UPDATE: Because the first two news sources I had were in error, I originally posted that the event described occurred this week. It did not: it occurred in October of last year.
Just a few hours ago, I was explaining to a usually wise and rational commenter why her willingness to allow periodic purges of statues and memorials honoring those individuals who past members of our society determined were worthy of continuing honor. The figure in question was Robert E. Lee, not one of my personal favorites, but a generally recognized military genius and easily a man whose life and accomplishments included several justifications for permanent memorials. My favorite: Lee personally vetoed the Confederacy’s fallback plan of taking the war to a guerilla stage, extending the conflict indefinitely. It might well have worked, but Lee refused. I’ll happily grant him some perpetual statuary for that. But the self-righteously intolerant practitioners of presentism want Lee cast as a an irredeemable villain, and his statues toppled. There are many reasons why this kind of self-imposed cultural amnesia is offensive, harmful and stupid, but in my exchange with that usually wise and rational commenter, I focused on the slippery slope, writing,
You cannot articulate what the stop is on that slippery slope that doesn’t end with blowing up Mount Rushmore.
Imagine my surprise, not to be proven right, for that occurs often, but to be proven right so quickly by a news report I just read concerning a protest by more than 200 political correctness maniacs inside the American Museum of Natural History in New York City. Their goal: take down the statue of former of Theodore Roosevelt—historian, author, scholar, orator, political philosopher, war hero, patriot, cowboy, explorer, public servant, the father of conservationism, the creator of the National Parks system, President and one of progressivism’s founding pioneers—and, of course, one of the Mount Rushmore Four.
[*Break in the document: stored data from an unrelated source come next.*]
-- pv_equiv track=rewrite | github.com/Ezra-Alexander/quantum_dots | Structure Analysis/count_bonds_oxides.py | good_index
-- ===== SOURCE A (Python) =====
-- def good_index(i, atoms, target):
-- 	n_in = 0
-- 	n_p = 0
-- 	n_f = 0
-- 	for j, atom in enumerate(atoms):
-- 		if atom == "In" and target == "In":
-- 			n_in=n_in+1
-- 			if j==i:
-- 				return n_in
-- 		if atom == "P" and target == "P":
-- 			n_p=n_p+1
-- 			if j==i:
-- 				return n_p
-- 		if atom == "F" and target == "F":
-- 			n_f=n_f+1
-- 			if j==i:
-- 				return n_f
-- ===== SOURCE B (Python) =====
-- def good_index(i, atoms, target):
--     if target not in ("In", "P", "F"):
--         return None
--     if i < 0 or i >= len(atoms):
--         return None
--     if atoms[i] != target:
--         return None
--     return atoms[:i + 1].count(target)
-- ===== Notes on version B (the rewrite author's own statement) =====
-- stated objective: simpler
-- what changed: Replaced the interleaved three-counter count-and-early-return loop by an explicit eligibility guard (target in {'In','P','F'}, 0<=i<len(atoms), atoms[i]==target, else None) followed by a single bounded prefix count of target in atoms[:i+1].
import Mathlib
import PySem

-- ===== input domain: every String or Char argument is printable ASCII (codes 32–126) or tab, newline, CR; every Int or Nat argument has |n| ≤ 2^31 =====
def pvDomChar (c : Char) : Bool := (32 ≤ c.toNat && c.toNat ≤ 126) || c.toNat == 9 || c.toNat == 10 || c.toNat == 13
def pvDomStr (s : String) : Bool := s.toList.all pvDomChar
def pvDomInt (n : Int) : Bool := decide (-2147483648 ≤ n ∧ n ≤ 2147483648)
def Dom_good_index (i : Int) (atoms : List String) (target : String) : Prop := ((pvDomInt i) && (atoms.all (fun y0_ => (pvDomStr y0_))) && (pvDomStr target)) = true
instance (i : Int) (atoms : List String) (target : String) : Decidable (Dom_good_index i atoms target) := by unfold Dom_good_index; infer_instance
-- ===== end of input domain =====

-- B replaces A's interleaved three-counter count-and-early-return loop by an explicit
-- eligibility guard followed by a bounded prefix count (objective: simpler).


-- ===== PORT A =====
-- the for-loop over enumerate(atoms): j is the enumeration index, the three counters
-- are the loop state; each Python 'if cond: counter += 1; if j == i: return counter'
-- block becomes one let-update plus one early-return test, in the same order
def good_index_go (i : Int) (target : String) : List String → Nat → Int → Int → Int → Option Int
  | [], _, _, _, _ => none
  | atom :: rest, j, n_in, n_p, n_f =>
    let n_in := if atom = "In" ∧ target = "In" then n_in + 1 else n_in
    if atom = "In" ∧ target = "In" ∧ (j : Int) = i then some n_in
    else
      let n_p := if atom = "P" ∧ target = "P" then n_p + 1 else n_p
      if atom = "P" ∧ target = "P" ∧ (j : Int) = i then some n_p
      else
        let n_f := if atom = "F" ∧ target = "F" then n_f + 1 else n_f
        if atom = "F" ∧ target = "F" ∧ (j : Int) = i then some n_f
        else good_index_go i target rest (j + 1) n_in n_p n_f

def good_index (i : Int) (atoms : List String) (target : String) : Option Int :=
  good_index_go i target atoms 0 0 0 0

-- ===== PORT B =====
-- guard phase (eligible target, index in range, atoms[i] == target), then a bounded
-- prefix count of target in atoms[:i+1]
def good_index_alt (i : Int) (atoms : List String) (target : String) : Option Int :=
  if target = "In" ∨ target = "P" ∨ target = "F" then
    if i < 0 ∨ (atoms.length : Int) ≤ i then none
    else if PySem.List.pyGet? atoms i ≠ some target then none
    else some ((atoms.take (i.toNat + 1)).count target)
  else none

-- ===== PRECONDITION & SPEC =====
def Spec_good_index (i : Int) (atoms : List String) (target : String) (out : Option Int) : Prop := out = good_index_alt i atoms target
instance (i : Int) (atoms : List String) (target : String) (out : Option Int) : Decidable (Spec_good_index i atoms target out) := by unfold Spec_good_index; infer_instance

-- ===== CLAIM (what is proved, stated in full; the proofs are below) =====
def Claim_equal_good_index : Prop := ∀ (i : Int) (atoms : List String) (target : String), Dom_good_index i atoms target → Spec_good_index i atoms target (good_index i atoms target)

-- ===== LEMMAS AND PROOFS =====

-- once the index has passed i, the loop can never return
theorem go_none (i : Int) (t : String) :
    ∀ (l : List String) (j : Nat), i < (j : Int) → ∀ (a b c : Int),
      good_index_go i t l j a b c = none := by
  intro l
  induction l with
  | nil => intro j _ a b c; rfl
  | cons atom rest ih =>
    intro j hij a b c
    have hne : ¬ ((j : Int) = i) := by omega
    simp only [good_index_go]
    rw [if_neg (by tauto), if_neg (by tauto), if_neg (by tauto)]
    exact ih (j + 1) (by push_cast; omega) _ _ _

-- characterisation of the loop for an eligible target, at position i = j + k:
-- only that species' counter matters, and the result is the prefix count
theorem go_at (t : String) (ht : t = "In" ∨ t = "P" ∨ t = "F") :
    ∀ (l : List String) (j k : Nat) (a b c : Int),
      good_index_go ((j + k : Nat) : Int) t l j a b c =
        (if l[k]? = some t
         then some ((if t = "In" then a else if t = "P" then b else c)
                      + ((l.take (k + 1)).count t))
         else none) := by
  intro l
  induction l with
  | nil => intro j k a b c; simp [good_index_go]
  | cons atom rest ih =>
    intro j k a b c
    match k with
    | 0 =>
      by_cases hat : atom = t
      · subst hat
        rcases ht with h | h | h <;> subst h <;>
          simp [good_index_go]
      · have hnone : good_index_go ((j + 0 : Nat) : Int) t (atom :: rest) j a b c = none := by
          rcases ht with h | h | h <;> subst h <;>
          · simp only [good_index_go]
            rw [if_neg (by tauto), if_neg (by tauto), if_neg (by tauto)]
            exact go_none _ _ rest (j + 1) (by push_cast; omega) _ _ _
        rw [hnone, if_neg (by simp [hat])]
    | m + 1 =>
      have hne : ¬ (((j : Nat) : Int) = ((j + (m + 1) : Nat) : Int)) := by push_cast; omega
      have hstep : good_index_go ((j + (m + 1) : Nat) : Int) t (atom :: rest) j a b c =
          good_index_go ((j + (m + 1) : Nat) : Int) t rest (j + 1)
            (if atom = "In" ∧ t = "In" then a + 1 else a)
            (if atom = "P" ∧ t = "P" then b + 1 else b)
            (if atom = "F" ∧ t = "F" then c + 1 else c) := by
        simp only [good_index_go]
        rw [if_neg (by tauto), if_neg (by tauto), if_neg (by tauto)]
      have hcast : ((j + (m + 1) : Nat) : Int) = (((j + 1) + m : Nat) : Int) := by push_cast; ring
      rw [hstep, hcast, ih (j + 1) m]
      simp only [List.getElem?_cons_succ]
      by_cases hk : rest[m]? = some t
      · simp only [if_pos hk]
        have htake : (atom :: rest).take (m + 1 + 1) = atom :: rest.take (m + 1) := rfl
        rw [htake, List.count_cons]
        congr 1
        rcases ht with h | h | h <;> subst h <;>
          by_cases h1 : atom = "In" <;> by_cases h2 : atom = "P" <;>
            by_cases h3 : atom = "F" <;> simp_all <;> omega
      · simp only [if_neg hk]

-- when target is none of the three species, no branch of the loop ever fires
theorem go_other (i : Int) (target : String) (hIn : target ≠ "In") (hP : target ≠ "P")
    (hF : target ≠ "F") :
    ∀ (l : List String) (j : Nat) (a b c : Int),
      good_index_go i target l j a b c = none := by
  intro l
  induction l with
  | nil => intro j a b c; rfl
  | cons atom rest ih =>
    intro j a b c
    simp [good_index_go, hIn, hP, hF, ih]

-- ===== VERDICT (by name: the statement is the Claim_ definition above) =====
theorem good_index_spec : Claim_equal_good_index := by
  intro i atoms target _
  unfold Spec_good_index good_index good_index_alt
  by_cases ht : target = "In" ∨ target = "P" ∨ target = "F"
  · rw [if_pos ht]
    by_cases hi : i < 0
    · rw [if_pos (Or.inl hi)]
      exact go_none i target atoms 0 (by omega) 0 0 0
    · replace hi : 0 ≤ i := by omega
      have hi' : i = ((0 + i.toNat : Nat) : Int) := by omega
      have hgo := go_at target ht atoms 0 i.toNat 0 0 0
      rw [← hi'] at hgo
      rw [hgo]
      have hget : PySem.List.pyGet? atoms i = atoms[i.toNat]? :=
        PySem.List.pyGet?_of_nonneg atoms hi
      by_cases hlen : (atoms.length : Int) ≤ i
      · rw [if_pos (Or.inr hlen), if_neg]
        rw [List.getElem?_eq_none (by omega)]
        simp
      · rw [if_neg (show ¬(i < 0 ∨ (atoms.length : Int) ≤ i) by omega)]
        by_cases hat : atoms[i.toNat]? = some target
        · rw [if_pos hat,
            if_neg (show ¬(PySem.List.pyGet? atoms i ≠ some target) by simp [hget, hat])]
          rcases ht with h | h | h <;> subst h <;> simp
        · rw [if_neg hat,
            if_pos (show PySem.List.pyGet? atoms i ≠ some target by simp [hget, hat])]
  · rw [go_other i target (by tauto) (by tauto) (by tauto), if_neg ht]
The protest’s organizers, NYC Stands with Standing Rock and Decolonize This Place, called the statue of the former New York City police commissioner and former New York governor a “stark embodiment of the white supremacy that Roosevelt himself espoused and promoted,” adding in a statement that “The statue is seen as an affront to all who pass it on entering the museum, but especially to African and Native Americans.” The protesters carried signs that read “BLACK LIVES MATTER,” “DECOLONIZE THIS MUSEUM,” and “ABOLISH WHITE SUPREMACY.”
Of course they did.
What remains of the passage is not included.